Moreover, in both mouse models and human PDAC, aberrant production of LIF in the pancreas is restricted to pathological conditions and correlates with PDAC pathogenesis, and changes in the levels of circulating LIF correlate well with tumour response to therapy. Collectively, these findings reveal a function of LIF in PDAC tumorigenesis, and suggest its translational potential as an attractive therapeutic target and circulating marker. Our studies underscore how a better understanding of cell–cell communication within the tumour microenvironment can suggest novel strategies for cancer therapy.

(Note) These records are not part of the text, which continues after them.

-- pv_equiv track=rewrite | github.com/dodoyeon/SW_Academy | binary_search/1654_ransun_18.py | greedy_2
-- ===== SOURCE A (Python) =====
-- def greedy_2(r_list, k, n):
--     r_list.sort()
--     max_l = r_list[-1]
--     check = n
--     while check > 0:
--         check = n
--         for i in range(k):
--             check -= (r_list[k-i-1]//max_l)
--             if check <= 0:
--                 return max_l
--         max_l -= 1
--     return max_l
-- ===== SOURCE B (Python) =====
-- def greedy_2(r_list, k, n):
--     # Binary search on the cut length over the monotone feasibility predicate
--     # (A = the original scans lengths downward one by one and also sorts r_list
--     # in place; this version does not mutate its argument).
--     s = sorted(r_list)
--     hi = s[-1]
--     lo, ans = 1, 0
--     while lo <= hi:
--         mid = (lo + hi) // 2
--         if sum(x // mid for x in s[:k]) >= n:
--             ans = mid
--             lo = mid + 1
--         else:
--             hi = mid - 1
--     return ans
-- ===== Notes on version B (the rewrite author's own statement) =====
-- stated objective: faster
-- what changed: Replaces A's downward linear scan over candidate lengths (recomputing the piece count at every length) by a binary search on the length over the monotone feasibility predicate 'sum(x//L for the k smallest rods) >= n'; B also does not mutate r_list (A sorts it in place). Pre_ restricts to the natural domain of nonnegative rod lengths: with negative rods feasibility is not monotone and the two scan orders may settle on different lengths.
-- outside the precondition, e.g. on greedy_2([-1, 5], 2, 1): A returns 5, B returns 2; on greedy_2([-11, 1, 8560, 4, 1, 0], 1, 0): A returns 8560, B returns 0
import Mathlib
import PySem
-- pv_equiv track=rewrite | github.com/NetManAIOps/TraceRCA | run_localization_collect.py | root_cause_intersection
-- ===== SOURCE A (Python) =====
-- def root_cause_intersection(y_true, y_pred) -> int:
--     cnt = 0
--     # y_true = [y_true]
--     for item_a in y_true:
--         for item_b in y_pred:
--             if tuple(item_b[:len(item_a)]) == tuple(item_a):
--                 cnt += 1
--                 break
--     return cnt
-- ===== SOURCE B (Python) =====
-- def root_cause_intersection(y_true, y_pred) -> int:
--     # Build the set of all prefixes of y_pred items once, then count y_true
--     # items by a single set lookup each.
--     prefixes = set()
--     for item_b in y_pred:
--         t = tuple(item_b)
--         for k in range(len(t) + 1):
--             prefixes.add(t[:k])
--     cnt = 0
--     for item_a in y_true:
--         if tuple(item_a) in prefixes:
--             cnt += 1
--     return cnt
-- ===== Notes on version B (the rewrite author's own statement) =====
-- stated objective: alternative
-- what changed: Replaces the nested scan (each y_true item compared against every y_pred item) with a precomputed hash set of all prefixes of y_pred items, so each y_true item costs one set lookup.
import Mathlib
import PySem

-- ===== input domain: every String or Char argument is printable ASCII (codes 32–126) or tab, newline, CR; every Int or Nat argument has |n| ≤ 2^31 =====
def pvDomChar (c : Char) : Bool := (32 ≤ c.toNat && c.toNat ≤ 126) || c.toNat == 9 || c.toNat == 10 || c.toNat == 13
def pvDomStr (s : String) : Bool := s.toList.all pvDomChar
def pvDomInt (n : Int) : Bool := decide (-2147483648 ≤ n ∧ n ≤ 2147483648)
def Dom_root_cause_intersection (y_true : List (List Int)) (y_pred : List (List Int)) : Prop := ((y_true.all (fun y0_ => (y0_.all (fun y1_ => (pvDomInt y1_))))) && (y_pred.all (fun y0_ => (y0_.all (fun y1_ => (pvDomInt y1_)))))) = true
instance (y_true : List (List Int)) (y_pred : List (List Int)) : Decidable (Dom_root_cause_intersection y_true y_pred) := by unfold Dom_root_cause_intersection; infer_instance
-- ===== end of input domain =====

-- B replaces A's nested scan with a precomputed set of all prefixes of y_pred
-- items, so each y_true item is decided by one set lookup (objective: alternative).

-- ===== PORT A =====
-- inner 'for item_b in y_pred: … break' loop of A
def rciInner (item_a : List Int) : List (List Int) → Int → Int
  | [], cnt => cnt
  | item_b :: rest, cnt =>
    if PySem.List.slice item_b none (some (item_a.length : Int)) = item_a then cnt + 1
    else rciInner item_a rest cnt

def root_cause_intersection (y_true : List (List Int)) (y_pred : List (List Int)) : Int :=
  y_true.foldl (fun cnt item_a => rciInner item_a y_pred cnt) 0

-- ===== PORT B =====
-- 'for k in range(len(t)+1): prefixes.add(t[:k])'; t[:k] = t.take k is exact for k ≥ 0
def rciAddPrefixes (s : PySem.Set (List Int)) (t : List Int) : PySem.Set (List Int) :=
  (List.range (t.length + 1)).foldl (fun s k => PySem.Set.add s (t.take k)) s

def root_cause_intersection_alt (y_true : List (List Int)) (y_pred : List (List Int)) : Int :=
  let prefixes := y_pred.foldl rciAddPrefixes PySem.Set.empty
  y_true.foldl (fun cnt item_a => if PySem.Set.contains prefixes item_a then cnt + 1 else cnt) 0

-- ===== PRECONDITION & SPEC =====
def Spec_root_cause_intersection (y_true : List (List Int)) (y_pred : List (List Int)) (out : Int) : Prop := out = root_cause_intersection_alt y_true y_pred
instance (y_true : List (List Int)) (y_pred : List (List Int)) (out : Int) : Decidable (Spec_root_cause_intersection y_true y_pred out) := by unfold Spec_root_cause_intersection; infer_instance

-- ===== CLAIM (what is proved, stated in full; the proofs are below) =====
def Claim_equal_root_cause_intersection : Prop := ∀ (y_true : List (List Int)) (y_pred : List (List Int)), Dom_root_cause_intersection y_true y_pred → Spec_root_cause_intersection y_true y_pred (root_cause_intersection y_true y_pred)

-- ===== LEMMAS AND PROOFS =====

-- A's inner loop counts 1 iff some y_pred item has item_a as prefix
theorem rciInner_eq (a : List Int) (ys : List (List Int)) (cnt : Int) :
    rciInner a ys cnt = if ∃ b ∈ ys, b.take a.length = a then cnt + 1 else cnt := by
  induction ys with
  | nil => simp [rciInner]
  | cons b rest ih =>
    simp only [rciInner, PySem.List.slice_to_natCast]
    by_cases hb : b.take a.length = a
    · simp [hb]
    · rw [ih]; simp [hb]

theorem mem_foldl_add_take (t : List Int) (l : List Nat) (s : PySem.Set (List Int)) (a : List Int) :
    a ∈ l.foldl (fun s k => PySem.Set.add s (t.take k)) s ↔ a ∈ s ∨ ∃ k ∈ l, t.take k = a := by
  induction l generalizing s with
  | nil => simp
  | cons k rest ih =>
    simp only [List.foldl_cons, ih, PySem.Set.mem_add, List.mem_cons]
    constructor
    · rintro (⟨h | h⟩ | ⟨j, hj, hja⟩)
      · exact Or.inl h
      · exact Or.inr ⟨k, Or.inl rfl, h.symm⟩
      · exact Or.inr ⟨j, Or.inr hj, hja⟩
    · rintro (h | ⟨j, (rfl | hj), hja⟩)
      · exact Or.inl (Or.inl h)
      · exact Or.inl (Or.inr hja.symm)
      · exact Or.inr ⟨j, hj, hja⟩

theorem exists_take_iff (t a : List Int) :
    (∃ k ∈ List.range (t.length + 1), t.take k = a) ↔ t.take a.length = a := by
  constructor
  · rintro ⟨k, hk, rfl⟩
    rw [List.mem_range] at hk
    have : (t.take k).length = k := by simp; omega
    rw [this]
  · intro h
    have ha : a.length ≤ t.length := by
      have h2 := congrArg List.length h
      simp at h2; omega
    exact ⟨a.length, by rw [List.mem_range]; omega, h⟩

theorem mem_prefixSet (yp : List (List Int)) (s : PySem.Set (List Int)) (a : List Int) :
    a ∈ yp.foldl rciAddPrefixes s ↔ a ∈ s ∨ ∃ b ∈ yp, b.take a.length = a := by
  induction yp generalizing s with
  | nil => simp
  | cons b rest ih =>
    simp only [List.foldl_cons, ih, rciAddPrefixes, mem_foldl_add_take, exists_take_iff,
      List.mem_cons]
    constructor
    · rintro (⟨h | h⟩ | ⟨c, hc, hca⟩)
      · exact Or.inl h
      · exact Or.inr ⟨b, Or.inl rfl, h⟩
      · exact Or.inr ⟨c, Or.inr hc, hca⟩
    · rintro (h | ⟨c, (rfl | hc), hca⟩)
      · exact Or.inl (Or.inl h)
      · exact Or.inl (Or.inr hca)
      · exact Or.inr ⟨c, hc, hca⟩

theorem root_cause_intersection_spec : Claim_equal_root_cause_intersection := by
  intro yt yp _
  unfold Spec_root_cause_intersection root_cause_intersection root_cause_intersection_alt
  have hc : ∀ a : List Int,
      (PySem.Set.contains (yp.foldl rciAddPrefixes PySem.Set.empty) a = true) ↔
      ∃ b ∈ yp, b.take a.length = a := by
    intro a
    simp [PySem.Set.contains, mem_prefixSet, PySem.Set.empty]
  have hfun : (fun (cnt : Int) (item_a : List Int) => rciInner item_a yp cnt)
      = (fun (cnt : Int) (item_a : List Int) =>
          if PySem.Set.contains (yp.foldl rciAddPrefixes PySem.Set.empty) item_a then cnt + 1 else cnt) := by
    funext cnt a
    rw [rciInner_eq]
    exact if_congr (hc a).symm rfl rfl
  rw [hfun]
theorem pvIter_grow (graph : List (List Int)) (n : Nat) (start : Int) (k : Nat)
    (h : ∀ j < k, ∃ x, x ∈ pvRound graph n ((pvRound graph n)^[j] (PySem.Set.ofList [start])) ∧
      x ∉ (pvRound graph n)^[j] (PySem.Set.ofList [start])) :
    k + 1 ≤ ((pvRound graph n)^[k] (PySem.Set.ofList [start])).length := by
  induction k with
  | zero => simp [PySem.Set.ofList, PySem.Set.add, PySem.Set.empty, PySem.Set.contains]
  | succ k ih =>
      have h1 := ih (fun j hj => h j (by omega))
      have h2 := pvRound_grow graph n _ (h k (by omega))
      rw [Function.iterate_succ_apply']
      omega

theorem pvNodupLen (l l' : List Int) (h : l.Nodup) (h' : l'.Nodup) (hs : ∀ x ∈ l, x ∈ l') :
    l.length ≤ l'.length := by
  have hc := List.toFinset_card_of_nodup h
  have hc' := List.toFinset_card_of_nodup h'
  have hsub : l.toFinset ⊆ l'.toFinset := by
    intro x hx
    rw [List.mem_toFinset] at hx ⊢
    exact hs x hx
  have := Finset.card_le_card hsub
  omega

theorem pvNodupFull (l l' : List Int) (h : l.Nodup) (h' : l'.Nodup) (hs : ∀ x ∈ l, x ∈ l')
    (hl : l'.length ≤ l.length) : ∀ x ∈ l', x ∈ l := by
  have hc := List.toFinset_card_of_nodup h
  have hc' := List.toFinset_card_of_nodup h'
  have hsub : l.toFinset ⊆ l'.toFinset := by
    intro x hx
    rw [List.mem_toFinset] at hx ⊢
    exact hs x hx
  have heq := Finset.eq_of_subset_of_card_le hsub (by omega)
  intro x hx
  have : x ∈ l.toFinset := by rw [heq]; rwa [List.mem_toFinset]
  rwa [List.mem_toFinset] at this

-- after n rounds the set is closed under the edge relation
theorem pvIter_closed (graph : List (List Int)) (n : Nat) (start : Int) :
    ∀ u v, u ∈ (pvRound graph n)^[n] (PySem.Set.ofList [start]) → pvE graph n u v →
      v ∈ (pvRound graph n)^[n] (PySem.Set.ofList [start]) := by
  by_cases hstat : ∃ j, j < n ∧ (∀ x,
      x ∈ pvRound graph n ((pvRound graph n)^[j] (PySem.Set.ofList [start])) ↔
      x ∈ (pvRound graph n)^[j] (PySem.Set.ofList [start]))
  · rcases hstat with ⟨j, hj, hstat⟩
    have hprop := pvStationary_propagate graph n (PySem.Set.ofList [start]) j hstat
    have hco : (pvRound graph n)^[n] (PySem.Set.ofList [start]) =
        (pvRound graph n)^[j + (n - j)] (PySem.Set.ofList [start]) := by
      congr 1
      omega
    intro u v hu he
    rw [hco, hprop (n - j) u] at hu
    have hv : v ∈ pvRound graph n ((pvRound graph n)^[j] (PySem.Set.ofList [start])) :=
      (pvMem_round graph n _ v).mpr (Or.inr ⟨u, hu, he⟩)
    rw [hco, hprop (n - j) v]
    exact (hstat v).mp hv
  · -- every round grew: the set saturates all possible elements
    push Not at hstat
    have hgrow : ∀ j < n, ∃ x,
        x ∈ pvRound graph n ((pvRound graph n)^[j] (PySem.Set.ofList [start])) ∧
        x ∉ (pvRound graph n)^[j] (PySem.Set.ofList [start]) := by
      intro j hj
      rcases hstat j hj with ⟨x, hx⟩
      rcases hx with ⟨h1, h2⟩ | ⟨h1, h2⟩
      · exact ⟨x, h1, h2⟩
      · exact absurd (pvRound_mono graph n _ x h2) h1
    have hlen := pvIter_grow graph n start n hgrow
    have hnodup := pvIter_nodup graph n start n
    have hsub := pvIter_subset graph n start n
    -- the iterate is contained in start :: range, which has length at most n + 1
    by_cases hsr : start ∈ PySem.List.pyRange 0 n 1
    · -- then the iterate fits in the range, of length n: contradiction with length ≥ n + 1
      exfalso
      have hle : ((pvRound graph n)^[n] (PySem.Set.ofList [start])).length ≤ n := by
        have := pvNodupLen _ (PySem.List.pyRange 0 n 1) hnodup
          (PySem.List.nodup_pyRange_one 0 n) (by
            intro x hx
            rcases hsub x hx with h | h
            · subst h; exact hsr
            · exact h)
        rwa [PySem.List.length_pyRange_one] at this
      omega
    · -- start ∉ range: the iterate is all of start :: range and hence closed
      intro u v hu he
      have hcons : (start :: PySem.List.pyRange 0 n 1).Nodup := by
        rw [List.nodup_cons]
        exact ⟨hsr, PySem.List.nodup_pyRange_one 0 n⟩
      have hfull := pvNodupFull _ (start :: PySem.List.pyRange 0 n 1) hnodup hcons
        (by
          intro x hx
          rcases hsub x hx with h | h
          · subst h; exact List.mem_cons_self
          · exact List.mem_cons_of_mem _ h)
        (by
          have hlc : (start :: PySem.List.pyRange 0 n 1).length = n + 1 := by
            rw [List.length_cons, PySem.List.length_pyRange_one]
            omega
          omega)
      apply hfull
      exact List.mem_cons_of_mem _ ((PySem.List.mem_pyRange_one).mpr ⟨he.1.1, he.1.2⟩)
-- pv_equiv track=rewrite | github.com/ChazzCoin/HarkServer | harkExporter/PdfArticle.py | build_single_line
-- ===== SOURCE A (Python) =====
-- def build_single_line(body: str, i: int, forceLimit=0) -> (str, int):
--     """ -> return string with space at the end of first 125 - 140 characters <- """
--     count = len(body)
--     if i > count:
--         return body, i
--     prep = body[:i]
--     # if last character is empty
--     if forceLimit > 0:
--         if forceLimit <= i:
--             return prep, i
--     if prep[-1] == " " or prep[-1] == "." or prep[-1] == "," or prep[-1] == "\n":
--         # write to cell
--         return prep,  i
--     # go forward one more.
--     i += 1
--     return build_single_line(body, i)
-- ===== SOURCE B (Python) =====
-- def build_single_line(body: str, i: int, forceLimit=0) -> (str, int):
--     """Iterative forward scan for the next break character; the forceLimit
--     cutoff is hoisted out of the loop since it can only apply on entry."""
--     count = len(body)
--     if forceLimit > 0 and forceLimit <= i <= count:
--         return body[:i], i
--     while i <= count:
--         prep = body[:i]
--         c = prep[-1]
--         if c in " .,\n":
--             return prep, i
--         i += 1
--     return body, i
-- ===== Notes on version B (the rewrite author's own statement) =====
-- stated objective: simpler
-- what changed: Replaced A's tail recursion (which re-slices and rebuilds the call each step and threads forceLimit only to drop it) by one hoisted forceLimit check plus a plain iterative while-loop that scans forward for a break character.
import Mathlib
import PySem

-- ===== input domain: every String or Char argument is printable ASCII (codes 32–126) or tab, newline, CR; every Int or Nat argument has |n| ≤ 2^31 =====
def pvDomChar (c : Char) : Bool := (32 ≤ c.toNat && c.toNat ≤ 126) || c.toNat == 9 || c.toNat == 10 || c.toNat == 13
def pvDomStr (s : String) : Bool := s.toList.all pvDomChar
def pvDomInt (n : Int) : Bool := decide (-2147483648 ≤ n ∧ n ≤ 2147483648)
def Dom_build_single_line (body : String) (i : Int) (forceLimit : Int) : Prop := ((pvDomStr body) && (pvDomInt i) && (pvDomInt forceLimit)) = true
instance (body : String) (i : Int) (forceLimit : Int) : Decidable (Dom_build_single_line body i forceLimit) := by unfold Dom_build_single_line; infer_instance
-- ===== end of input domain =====

-- B replaces A's tail recursion (which re-slices and re-checks the forceLimit guard shape each call)
-- by a single hoisted forceLimit check plus an iterative while-loop scan; objective: simpler.

-- ===== PORT A =====
def build_single_line (body : String) (i : Int) (forceLimit : Int) : String × Int :=
  if i > (PySem.Str.len body : Int) then (body, i)
  else
    let prep := PySem.Str.slice body none (some i)
    if forceLimit > 0 ∧ forceLimit ≤ i then (prep, i)
    else
      match PySem.Str.pyGet? prep (-1) with
      | none => ("", 0)  -- IndexError in Python; unreachable inside Pre_
      | some c =>
        if c = ' ' ∨ c = '.' ∨ c = ',' ∨ c = '\n' then (prep, i)
        else build_single_line body (i + 1) 0
termination_by ((PySem.Str.len body : Int) + 1 - i).toNat
decreasing_by omega

-- ===== PORT B =====
-- the while-loop of Source B
def bslScan (body : String) (count : Int) (i : Int) : String × Int :=
  if i ≤ count then
    let prep := PySem.Str.slice body none (some i)
    match PySem.Str.pyGet? prep (-1) with
    | none => ("", 0)  -- IndexError in Python; unreachable inside Pre_
    | some c =>
      if ([' ', '.', ',', '\n'].contains c) then (prep, i)
      else bslScan body count (i + 1)
  else (body, i)
termination_by (count + 1 - i).toNat
decreasing_by omega

def build_single_line_alt (body : String) (i : Int) (forceLimit : Int) : String × Int :=
  let count : Int := (PySem.Str.len body : Int)
  if forceLimit > 0 ∧ forceLimit ≤ i ∧ i ≤ count then (PySem.Str.slice body none (some i), i)
  else bslScan body count i

-- ===== PRECONDITION & SPEC =====
-- Pre_ excludes exactly the inputs on which Python A raises IndexError (prep[-1] on an empty
-- slice, reached when i ≤ 0 and no break character is met before the slice becomes empty).
def Pre_build_single_line (body : String) (i : Int) (forceLimit : Int) : Prop :=
  1 ≤ i ∨
  (-(body.toList.length : Int) < i ∧
    ∃ k ∈ Finset.range body.toList.length,
      (k : Int) + 2 ≤ body.toList.length ∧
      (body.toList.length : Int) + i - 1 ≤ k ∧
      body.toList.getD k 'x' ∈ [' ', '.', ',', '\n'])
instance (body : String) (i : Int) (forceLimit : Int) : Decidable (Pre_build_single_line body i forceLimit) := by unfold Pre_build_single_line; infer_instance

def pvWitness_build_single_line : String × Int × Int := ("ab cd", 2, 0)

def Spec_build_single_line (body : String) (i : Int) (forceLimit : Int) (out : String × Int) : Prop := out = build_single_line_alt body i forceLimit
instance (body : String) (i : Int) (forceLimit : Int) (out : String × Int) : Decidable (Spec_build_single_line body i forceLimit out) := by unfold Spec_build_single_line; infer_instance

-- ===== CLAIM (what is proved, stated in full; the proofs are below) =====
def Claim_equal_build_single_line : Prop := ∀ (body : String) (i : Int) (forceLimit : Int), Dom_build_single_line body i forceLimit → Pre_build_single_line body i forceLimit → Spec_build_single_line body i forceLimit (build_single_line body i forceLimit)

-- ===== LEMMAS AND PROOFS =====

theorem contains_breaks_iff (c : Char) :
    ([' ', '.', ',', '\n'].contains c) = true ↔ (c = ' ' ∨ c = '.' ∨ c = ',' ∨ c = '\n') := by
  simp [List.contains_eq_mem]

-- the loop of B computes exactly A's recursion with forceLimit = 0
theorem bslScan_eq_A (body : String) (i : Int) :
    bslScan body (PySem.Str.len body : Int) i = build_single_line body i 0 := by
  rw [bslScan, build_single_line]
  by_cases h : i ≤ (PySem.Str.len body : Int)
  · simp only [h, if_true, show ¬ (i > (PySem.Str.len body : Int)) by omega, if_false]
    simp only [show ¬ ((0:Int) > 0 ∧ (0:Int) ≤ i) by omega, if_false]
    cases hg : PySem.Str.pyGet? (PySem.Str.slice body none (some i)) (-1) with
    | none => rfl
    | some c =>
      by_cases hc : c = ' ' ∨ c = '.' ∨ c = ',' ∨ c = '\n'
      · simp only [hc, if_true, (contains_breaks_iff c).mpr hc, if_true]
      · have : ([' ', '.', ',', '\n'].contains c) ≠ true := fun hh => hc ((contains_breaks_iff c).mp hh)
        simp only [hc, if_false, Bool.not_eq_true] at *
        simp only [this]
        exact bslScan_eq_A body (i + 1)
  · simp only [h, if_false, show i > (PySem.Str.len body : Int) by omega, if_true]
termination_by ((PySem.Str.len body : Int) + 1 - i).toNat
decreasing_by omega

-- the two ports agree on every input (the IndexError branches return the same default)
theorem A_eq_B (body : String) (i : Int) (forceLimit : Int) :
    build_single_line body i forceLimit = build_single_line_alt body i forceLimit := by
  rw [build_single_line, build_single_line_alt]
  by_cases h : i > (PySem.Str.len body : Int)
  · rw [if_pos h, if_neg (show ¬ (forceLimit > 0 ∧ forceLimit ≤ i ∧ i ≤ (PySem.Str.len body : Int)) by omega)]
    rw [bslScan]
    simp only [show ¬ (i ≤ (PySem.Str.len body : Int)) by omega, if_false]
  · by_cases hg : forceLimit > 0 ∧ forceLimit ≤ i
    · rw [if_neg h, if_pos hg, if_pos (show forceLimit > 0 ∧ forceLimit ≤ i ∧ i ≤ (PySem.Str.len body : Int) by omega)]
    · rw [if_neg h, if_neg hg, if_neg (show ¬ (forceLimit > 0 ∧ forceLimit ≤ i ∧ i ≤ (PySem.Str.len body : Int)) by tauto)]
      rw [bslScan]
      simp only [show i ≤ (PySem.Str.len body : Int) by omega, if_true]
      cases hgc : PySem.Str.pyGet? (PySem.Str.slice body none (some i)) (-1) with
      | none => rfl
      | some c =>
        by_cases hc : c = ' ' ∨ c = '.' ∨ c = ',' ∨ c = '\n'
        · simp only [hc, if_true, (contains_breaks_iff c).mpr hc, if_true]
        · have hcc : ([' ', '.', ',', '\n'].contains c) ≠ true := fun hh => hc ((contains_breaks_iff c).mp hh)
          simp only [Bool.not_eq_true] at hcc
          simp only [hc, if_false, hcc, if_false]
          exact (bslScan_eq_A body (i + 1)).symm

-- ===== VERDICT (by name: the statement is the Claim_ definition above) =====
theorem build_single_line_spec : Claim_equal_build_single_line := by
  intro body i forceLimit _ _
  unfold Spec_build_single_line
  exact A_eq_B body i forceLimit
-- pv_equiv track=rewrite | github.com/tomorrowdevs-projects/programming-basics | projects/m3/005-possible-distance/solutions/ericadegiovanni/m3_005.py | change_coins
-- ===== SOURCE A (Python) =====
-- def change_coins(tot, num_coins, combinations):
--
--   '''
--   Create a program that determines whether or not it is possible to construct a particular total
--   using a specific number of coins.
--   tot: total dollar amount
--   num_coins: number of coins to create the total
--   combinations: list with all the combinations of coins
--   return True if the entered dollar amount can be formed using the number of coins indicated
--   else return False
--   '''
--   # base case
--   if combinations == []:
--     return False
--   else:
--       if sum(combinations[0]) == tot:
--           return True
--       else:
--           return change_coins(tot, num_coins, combinations[1:])
-- ===== SOURCE B (Python) =====
-- def change_coins(tot, num_coins, combinations):
--     for comb in combinations:
--         if sum(comb) == tot:
--             return True
--     return False
-- ===== Notes on version B (the rewrite author's own statement) =====
-- stated objective: simpler
-- what changed: Replaces the linear recursion with list slicing by a direct iterative loop over the combinations (Python any-style scan), with no slicing and no recursion.
import Mathlib
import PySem

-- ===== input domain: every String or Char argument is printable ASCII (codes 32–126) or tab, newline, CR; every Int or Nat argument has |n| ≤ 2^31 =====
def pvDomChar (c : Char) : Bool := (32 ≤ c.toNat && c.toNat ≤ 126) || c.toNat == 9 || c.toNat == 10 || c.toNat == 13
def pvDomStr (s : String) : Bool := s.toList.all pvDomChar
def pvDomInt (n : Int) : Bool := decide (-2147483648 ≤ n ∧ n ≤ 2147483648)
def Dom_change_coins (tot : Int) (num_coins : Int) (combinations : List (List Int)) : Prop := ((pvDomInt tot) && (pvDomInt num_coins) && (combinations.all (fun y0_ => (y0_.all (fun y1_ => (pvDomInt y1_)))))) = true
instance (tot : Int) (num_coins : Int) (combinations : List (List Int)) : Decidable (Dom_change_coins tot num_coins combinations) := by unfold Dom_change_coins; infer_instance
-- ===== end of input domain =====

-- B replaces A's head/slice recursion with a direct iterative scan (simpler decomposition).

-- ===== PORT A =====
-- A: recursion on the list, testing sum of the head, recursing on the tail (combinations[1:]).
def change_coins (tot : Int) (num_coins : Int) (combinations : List (List Int)) : Bool :=
  match combinations with
  | [] => false
  | c :: rest =>
    if c.sum = tot then true
    else change_coins tot num_coins rest

-- ===== PORT B =====
-- B: a single iterative pass, ported as List.any.
def change_coins_alt (tot : Int) (num_coins : Int) (combinations : List (List Int)) : Bool :=
  combinations.any (fun comb => comb.sum = tot)

-- ===== PRECONDITION & SPEC =====
def Spec_change_coins (tot : Int) (num_coins : Int) (combinations : List (List Int)) (out : Bool) : Prop := out = change_coins_alt tot num_coins combinations
instance (tot : Int) (num_coins : Int) (combinations : List (List Int)) (out : Bool) : Decidable (Spec_change_coins tot num_coins combinations out) := by unfold Spec_change_coins; infer_instance

-- ===== CLAIM (what is proved, stated in full; the proofs are below) =====
def Claim_equal_change_coins : Prop := ∀ (tot : Int) (num_coins : Int) (combinations : List (List Int)), Dom_change_coins tot num_coins combinations → Spec_change_coins tot num_coins combinations (change_coins tot num_coins combinations)

-- ===== LEMMAS AND PROOFS =====
theorem change_coins_eq_alt (tot num_coins : Int) (combinations : List (List Int)) :
    change_coins tot num_coins combinations = change_coins_alt tot num_coins combinations := by
  induction combinations with
  | nil => rfl
  | cons c rest ih =>
    simp [change_coins, change_coins_alt, List.any_cons] at ih ⊢
    by_cases h : c.sum = tot <;> simp [h, ih]

-- ===== VERDICT (by name: the statement is the Claim_ definition above) =====
theorem change_coins_spec : Claim_equal_change_coins := by
  intro tot num_coins combinations _
  exact change_coins_eq_alt tot num_coins combinations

"If we can pharmacologically or genetically block LIF, then it can slow tumor progression and metastasis, making chemotherapy easier an......

Bacteria may use viruses to kill other bacteria that compete with them for food

An international journal published in the journal Nature of the study, from the University of California scientists have found that bacterial cells might be the use of virus and a prehistoric viral proteins to kill other bacteria and its food, the findings could help researchers develop new therapies for the treatment of infectious diseases.
The researchers noticed that special gaps formed when the two types of bacterial cells moved toward each other on the AGAR plate. This behavior is similar to the discovery of penicillin by Alexander Fleming, a scientist who discovered that bacteria did not grow near the fungus. He then went further and found that the gaps created by the bacterial cells were destroyed by a virus called SW1, which was carried by only one of the bacteria. No doubt bacterial cells use the SW1 virus to kill other bacteria that compete with them for food. In addition, bacteria need a helper protein to make better use of virus SW1.The researchers explain that the virus hides in the chromosomes of host cells and attacks them to kill them. Beneficial E. coli bacteria in the gut, for example, are able to trap many viruses in this way. Bacteria can also use viruses as recognizers, the researchers said. To function as a group, bacteria need to be able to distinguish themselves from other bacteria. Bacteria secrete special chemical signals to communicate with each other, but now researchers have found that bacteria use viruses to distinguish them. If bacteria do not detect viruses in other bacteria, they will recognize food competitors and release viruses to kill competitors. Of course, the molecular mechanism is not clear, but the current research results may provide new ideas and clues for further research. Finally, the researchers say understanding how bacterial cells compete with each other is crucial. For example, medicine could devise better ways to protect against infectious agents.